Responsabiliser les multinationales pour moraliser l’économie

Edito      Sans titre 1

Le 24 avril 2013 un immeuble de Dacca au Bangladesh abritant une usine textile s’effondrait faisant 1 135 morts. L’usine était la sous-traitante de nombreuses marques de vêtements européennes, y compris françaises. L’émotion suscitée par le drame du Rana Plaza a été intense et légitime. Cette catastrophe est venue interroger la position de notre société face aux évolutions de l’économie. Depuis longtemps notre économie s’est internationalisée. La division internationale du travail est devenue la norme : des matières premières prélevées sur un continent sont transformées dans un deuxième, les pièces détachées assemblées dans un troisième et le produit final est vendu sur un quatrième continent.
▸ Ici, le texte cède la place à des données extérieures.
-- pv_equiv track=rewrite | github.com/ljstrnadiii/rayzin | src/rayzin/selectors.py | _split_interval_on_chunk_boundaries
-- ===== SOURCE A (Python) =====
-- from typing import TypeAlias
--
-- Interval: TypeAlias = tuple[int, int]
--
-- def _split_interval_on_chunk_boundaries(start: int, stop: int, chunk_size: int) -> list[Interval]:
--     if start >= stop:
--         return []
--
--     intervals: list[Interval] = []
--     current = start
--     while current < stop:
--         next_boundary = ((current // chunk_size) + 1) * chunk_size
--         next_stop = min(stop, next_boundary)
--         intervals.append((int(current), int(next_stop)))
--         current = next_stop
--     return intervals
-- ===== SOURCE B (Python) =====
-- def _split_interval_on_chunk_boundaries(start, stop, chunk_size):
--     # Closed form: compute the first chunk boundary and the number of boundaries,
--     # then emit all full chunks by index with a range comprehension.
--     if start >= stop:
--         return []
--     first = (start // chunk_size + 1) * chunk_size
--     if first >= stop:
--         return [(int(start), int(stop))]
--     m = -((first - stop) // chunk_size)  # ceil((stop - first) / chunk_size)
--     return ([(int(start), int(first))]
--             + [(int(first + i * chunk_size), int(first + (i + 1) * chunk_size))
--                for i in range(m - 1)]
--             + [(int(first + (m - 1) * chunk_size), int(stop))])
-- ===== Notes on version B (the rewrite author's own statement) =====
-- stated objective: alternative
-- what changed: A emits intervals one by one while advancing a cursor and re-deriving each boundary with floor-division and min(); B computes the first boundary and the total number of chunks in closed form (a ceiling division) and emits all full chunks by index with a single range comprehension, plus explicit first and last partial intervals.
import Mathlib
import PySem

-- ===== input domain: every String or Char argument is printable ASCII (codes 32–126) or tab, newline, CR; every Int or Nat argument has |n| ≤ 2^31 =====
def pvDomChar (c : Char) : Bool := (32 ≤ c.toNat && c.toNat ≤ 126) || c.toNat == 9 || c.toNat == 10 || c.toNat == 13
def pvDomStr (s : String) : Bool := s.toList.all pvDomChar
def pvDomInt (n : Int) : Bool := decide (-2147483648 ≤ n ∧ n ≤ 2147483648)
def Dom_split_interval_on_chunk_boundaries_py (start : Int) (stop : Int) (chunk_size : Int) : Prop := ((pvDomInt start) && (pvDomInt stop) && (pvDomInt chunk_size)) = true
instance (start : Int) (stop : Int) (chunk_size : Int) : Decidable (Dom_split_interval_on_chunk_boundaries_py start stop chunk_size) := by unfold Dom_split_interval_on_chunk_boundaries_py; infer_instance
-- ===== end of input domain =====

-- B replaces A's emit-while-advancing cursor loop by a closed form: first boundary and
-- chunk count via ceiling division, full chunks emitted by index over a range; objective: alternative.


-- ===== PORT A =====
-- A's while loop, fueled ((stop-start).toNat bounds the iteration count since each
-- step advances the cursor by at least 1 when chunk_size > 0; Pre_ excludes the rest).
def pvLoopA (stop chunk_size : Int) : Nat → Int → List (Int × Int)
  | 0, _ => []
  | fuel + 1, current =>
    if current < stop then
      let next_boundary := (PySem.Int.floordiv current chunk_size + 1) * chunk_size
      let next_stop := min stop next_boundary
      (current, next_stop) :: pvLoopA stop chunk_size fuel next_stop
    else []

def split_interval_on_chunk_boundaries_py (start : Int) (stop : Int) (chunk_size : Int) : List (Int × Int) :=
  if start ≥ stop then []
  else pvLoopA stop chunk_size (stop - start).toNat start

-- ===== PORT B =====
def split_interval_on_chunk_boundaries_py_alt (start : Int) (stop : Int) (chunk_size : Int) : List (Int × Int) :=
  if start ≥ stop then []
  else
    let first := (PySem.Int.floordiv start chunk_size + 1) * chunk_size
    if first ≥ stop then [(start, stop)]
    else
      let m := -(PySem.Int.floordiv (first - stop) chunk_size)
      [(start, first)]
        ++ (PySem.List.pyRange 0 (m - 1) 1).map
             (fun i => (first + i * chunk_size, first + (i + 1) * chunk_size))
        ++ [(first + (m - 1) * chunk_size, stop)]

-- ===== PRECONDITION & SPEC =====
-- Pre_ excludes only inputs where A returns no value: with start < stop, chunk_size = 0
-- raises ZeroDivisionError and chunk_size < 0 loops forever.
def Pre_split_interval_on_chunk_boundaries_py (start : Int) (stop : Int) (chunk_size : Int) : Prop :=
  start ≥ stop ∨ 0 < chunk_size
instance (start : Int) (stop : Int) (chunk_size : Int) : Decidable (Pre_split_interval_on_chunk_boundaries_py start stop chunk_size) := by unfold Pre_split_interval_on_chunk_boundaries_py; infer_instance

def pvWitness_split_interval_on_chunk_boundaries_py : Int × Int × Int := (2, 17, 5)

def Spec_split_interval_on_chunk_boundaries_py (start : Int) (stop : Int) (chunk_size : Int) (out : List (Int × Int)) : Prop := out = split_interval_on_chunk_boundaries_py_alt start stop chunk_size
instance (start : Int) (stop : Int) (chunk_size : Int) (out : List (Int × Int)) : Decidable (Spec_split_interval_on_chunk_boundaries_py start stop chunk_size out) := by unfold Spec_split_interval_on_chunk_boundaries_py; infer_instance

-- ===== CLAIM (what is proved, stated in full; the proofs are below) =====
def Claim_equal_split_interval_on_chunk_boundaries_py : Prop := ∀ (start : Int) (stop : Int) (chunk_size : Int), Dom_split_interval_on_chunk_boundaries_py start stop chunk_size → Pre_split_interval_on_chunk_boundaries_py start stop chunk_size → Spec_split_interval_on_chunk_boundaries_py start stop chunk_size (split_interval_on_chunk_boundaries_py start stop chunk_size)

-- ===== LEMMAS AND PROOFS =====

-- The next boundary from a cursor is strictly above it.
theorem pv_bd_gt (current cs : Int) (hcs : 0 < cs) :
    current < (PySem.Int.floordiv current cs + 1) * cs := by
  rw [PySem.Int.floordiv_eq_ediv_of_pos hcs]
  have := Int.lt_ediv_add_one_mul_self current hcs
  omega

-- From a multiple of cs, the next boundary is exactly cs further.
theorem pv_bd_next (b cs : Int) (hcs : 0 < cs) (hdvd : cs ∣ b) :
    (PySem.Int.floordiv b cs + 1) * cs = b + cs := by
  rw [PySem.Int.floordiv_eq_ediv_of_pos hcs]
  obtain ⟨k, rfl⟩ := hdvd
  rw [Int.mul_ediv_cancel_left _ (by omega : cs ≠ 0)]
  ring

theorem pv_fd_neg (x cs : Int) (hcs : 0 < cs) (h2 : x < 0) :
    PySem.Int.floordiv x cs ≤ -1 := by
  rw [PySem.Int.floordiv_eq_ediv_of_pos hcs]
  have h3 := Int.mul_ediv_add_emod x cs
  have h4 := Int.emod_nonneg x (by omega : cs ≠ 0)
  by_contra h
  have h5 : 0 ≤ x / cs := by omega
  nlinarith

theorem pv_fd_neg_one (x cs : Int) (hcs : 0 < cs) (h1 : -cs ≤ x) (h2 : x < 0) :
    PySem.Int.floordiv x cs = -1 := by
  have h6 := pv_fd_neg x cs hcs h2
  rw [PySem.Int.floordiv_eq_ediv_of_pos hcs] at h6 ⊢
  have h3 := Int.mul_ediv_add_emod x cs
  have h5 := Int.emod_lt_of_pos x hcs
  by_contra h
  have h7 : x / cs ≤ -2 := by omega
  nlinarith

theorem pv_fd_add_self (x cs : Int) (hcs : 0 < cs) :
    PySem.Int.floordiv (x + cs) cs = PySem.Int.floordiv x cs + 1 := by
  rw [PySem.Int.floordiv_eq_ediv_of_pos hcs, PySem.Int.floordiv_eq_ediv_of_pos hcs]
  have := Int.add_mul_ediv_right x 1 (by omega : cs ≠ 0)
  simpa using this

theorem pvLoopA_stop (stop cs : Int) (f : Nat) : pvLoopA stop cs f stop = [] := by
  cases f <;> simp [pvLoopA]

-- Closed form of A's loop from a multiple b of cs, with m = -((b - stop) // cs) chunks.
theorem pv_closed (stop cs : Int) (hcs : 0 < cs) :
    ∀ (fuel : Nat) (b : Int), cs ∣ b → b < stop → (stop - b - cs).toNat ≤ fuel →
      pvLoopA stop cs (fuel + 1) b =
        (PySem.List.pyRange 0 (-(PySem.Int.floordiv (b - stop) cs) - 1) 1).map
            (fun i => (b + i * cs, b + (i + 1) * cs))
          ++ [(b + (-(PySem.Int.floordiv (b - stop) cs) - 1) * cs, stop)] := by
  intro fuel
  induction fuel with
  | zero =>
    intro b hdvd hlt hf
    have hle : stop ≤ b + cs := by omega
    have hm : PySem.Int.floordiv (b - stop) cs = -1 :=
      pv_fd_neg_one _ _ hcs (by omega) (by omega)
    have hnext := pv_bd_next b cs hcs hdvd
    have hmin : min stop ((PySem.Int.floordiv b cs + 1) * cs) = stop := by
      rw [hnext]; omega
    simp only [pvLoopA, if_pos hlt, hmin, hm]
    rw [PySem.List.pyRange_one_eq_nil (by omega)]
    norm_num
  | succ f ih =>
    intro b hdvd hlt hf
    have hnext := pv_bd_next b cs hcs hdvd
    by_cases hb2 : b + cs < stop
    · have hdvd' : cs ∣ b + cs := dvd_add hdvd dvd_rfl
      have hstep : PySem.Int.floordiv (b + cs - stop) cs = PySem.Int.floordiv (b - stop) cs + 1 := by
        have := pv_fd_add_self (b - stop) cs hcs
        rw [show b + cs - stop = b - stop + cs by ring, this]
      have hq' : PySem.Int.floordiv (b + cs - stop) cs ≤ -1 :=
        pv_fd_neg _ _ hcs (by omega)
      have hm2 : 2 ≤ -(PySem.Int.floordiv (b - stop) cs) := by omega
      have hmin : min stop ((PySem.Int.floordiv b cs + 1) * cs) = b + cs := by
        rw [hnext]; omega
      have lhs : pvLoopA stop cs (f + 1 + 1) b
          = (b, b + cs) :: pvLoopA stop cs (f + 1) (b + cs) := by
        simp only [pvLoopA, if_pos hlt, hmin]
      rw [lhs, ih (b + cs) hdvd' hb2 (by omega), hstep]
      set q : Int := PySem.Int.floordiv (b - stop) cs with hq
      -- peel the head of the range on the right-hand side
      rw [PySem.List.pyRange_one_cons (by omega : (0:Int) < -q - 1), List.map_cons,
        show (0:Int) + 1 = 1 by norm_num]
      have hrange : PySem.List.pyRange 1 (-q - 1) 1
          = (PySem.List.pyRange 0 (-(q + 1) - 1) 1).map (fun i => i + 1) := by
        rw [PySem.List.pyRange_one, PySem.List.pyRange_one]
        rw [show (-q - 1 - 1).toNat = (-(q + 1) - 1 - 0).toNat by omega]
        rw [List.map_map]
        exact List.map_congr_left (fun k _ => by simp; ring)
      rw [hrange, List.map_map]
      congr 1
      · simp only [Prod.mk.injEq]; constructor <;> ring
      congr 1
      · exact List.map_congr_left
          (fun k _ => by simp only [Function.comp, Prod.mk.injEq]; constructor <;> ring)
      · rw [show b + cs + (-(q + 1) - 1) * cs = b + (-q - 1) * cs by ring]
    · have hle : stop ≤ b + cs := by omega
      have hm : PySem.Int.floordiv (b - stop) cs = -1 :=
        pv_fd_neg_one _ _ hcs (by omega) (by omega)
      have hmin : min stop ((PySem.Int.floordiv b cs + 1) * cs) = stop := by
        rw [hnext]; omega
      simp only [pvLoopA, if_pos hlt, hmin, hm]
      rw [PySem.List.pyRange_one_eq_nil (by omega)]
      norm_num

theorem split_interval_main (start stop cs : Int)
    (hpre : start ≥ stop ∨ 0 < cs) :
    split_interval_on_chunk_boundaries_py start stop cs =
      split_interval_on_chunk_boundaries_py_alt start stop cs := by
  unfold split_interval_on_chunk_boundaries_py split_interval_on_chunk_boundaries_py_alt
  by_cases hge : start ≥ stop
  · simp [hge]
  · have hlt : start < stop := by omega
    have hcs : 0 < cs := by tauto
    simp only [if_neg hge]
    set first : Int := (PySem.Int.floordiv start cs + 1) * cs with hfirst
    have hbd : start < first := pv_bd_gt start cs hcs
    have hfuel : (stop - start).toNat = (stop - start - 1).toNat + 1 := by omega
    by_cases hfs : first ≥ stop
    · -- single interval
      have hmin : min stop first = stop := by omega
      rw [hfuel]
      simp only [pvLoopA, if_pos hlt, ← hfirst, hmin, pvLoopA_stop, if_pos hfs]
    · have hdvd : cs ∣ first := ⟨PySem.Int.floordiv start cs + 1, by rw [hfirst]; ring⟩
      have hmin : min stop first = first := by omega
      rw [hfuel]
      have lhs : pvLoopA stop cs ((stop - start - 1).toNat + 1) start
          = (start, first) :: pvLoopA stop cs (stop - start - 1).toNat first := by
        simp only [pvLoopA, if_pos hlt, ← hfirst, hmin]
      rw [lhs]
      have hf2 : (stop - start - 1).toNat = ((stop - start - 1).toNat - 1) + 1 := by
        omega
      rw [hf2, pv_closed stop cs hcs _ first hdvd (by omega) (by omega)]
      simp [if_neg hfs]

-- ===== VERDICT (by name: the statement is the Claim_ definition above) =====
theorem split_interval_on_chunk_boundaries_py_spec : Claim_equal_split_interval_on_chunk_boundaries_py := by
  intro start stop cs _ hpre
  unfold Spec_split_interval_on_chunk_boundaries_py
  exact split_interval_main start stop cs hpre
Bien souvent, ces tâches de production sont sous-traitées, c’est-à-dire déléguée à des entreprises subalternes à la société donneuse d’ordre qui vend le produit final. Il arrive que ces sociétés mères prennent des risques choquants ou ferment les yeux sur des pratiques indécentes sous prétexte que la législation sociale est faible ou inexistante dans les pays ou sont basés les sous-traitants. Le drame humain du Rana Plaza comme le drame environnemental de l’Erika il y a 15 ans sont la preuve qu’il est nécessaire de mettre les sociétés donneuses d’ordre devant leurs responsabilités.

Une question a rapidement émergé : que peut-faire la France et le législateur pour éviter qu’un tel drame se reproduise ? Un constat s’est d’abord imposé : les « bonnes pratiques » développées par les entreprises depuis plusieurs années sont pertinentes mais pas suffisantes. L’intervention du législateur était donc nécessaire. Le 29 novembre dernier, l’Assemblée nationale a adopté en nouvelle lecture la Proposition de loi relative au Devoir de vigilance des sociétés mères et des entreprises donneuses d’ordre. Ce texte, porté par mon collègue Dominique Potier, député de Meurthe-et-Moselle, a pour ambition de mettre les grandes entreprises qui externalisent leur production devant leurs responsabilités.

Le premier volet de la loi est l’instauration d’un plan de vigilance. Les grosses entreprises dont certaines filiales, sous-traitants ou fournisseurs sur lesquels elle exerce une influence déterminante qui sont situés à l’étranger devront désormais élaborer un plan de vigilance des risques d’atteintes aux droits de l’Homme et aux libertés fondamentales, de dommages corporels ou environnementaux et de risques sanitaires. Ce plan sera public et pourra faire l’objet d’un contrôle par le juge sous saisine d’une personne, d’un syndicat ou d’une association.

Le deuxième volet de la proposition de loi est la mise en place de la responsabilité civile de la personne morale en cas de dommages liés à ses activités. La faute est caractérisée en cas de non-respect du plan de vigilance et s’il existe un lien de causalité entre la faute et le préjudice. L’amende encourue est de 10 millions d’euros.

Ce texte sera adopté en lecture définitive dans le courant du mois de janvier pour une application que j’espère rapide. Je veux également souligner qu’il a été voté par tous les groupes de gauche à l’Assemblée nationale, alors que la droite a voté unanimement contre. Ce texte sera sans doute la dernière pierre du quinquennat de François Hollande en matière de moralisation de l’économie. Souvenons-nous de la loi de séparation des banques de dépôt et des banques d’investissement. Souvenons-nous de la loi Sapin II sur la transparence, la lutte contre la corruption et la modernisation de la vie économique. Toutes ces lois n’avaient qu’une ambition : responsabiliser les acteurs économiques, et placer la protection des êtres humains au-dessus des profits.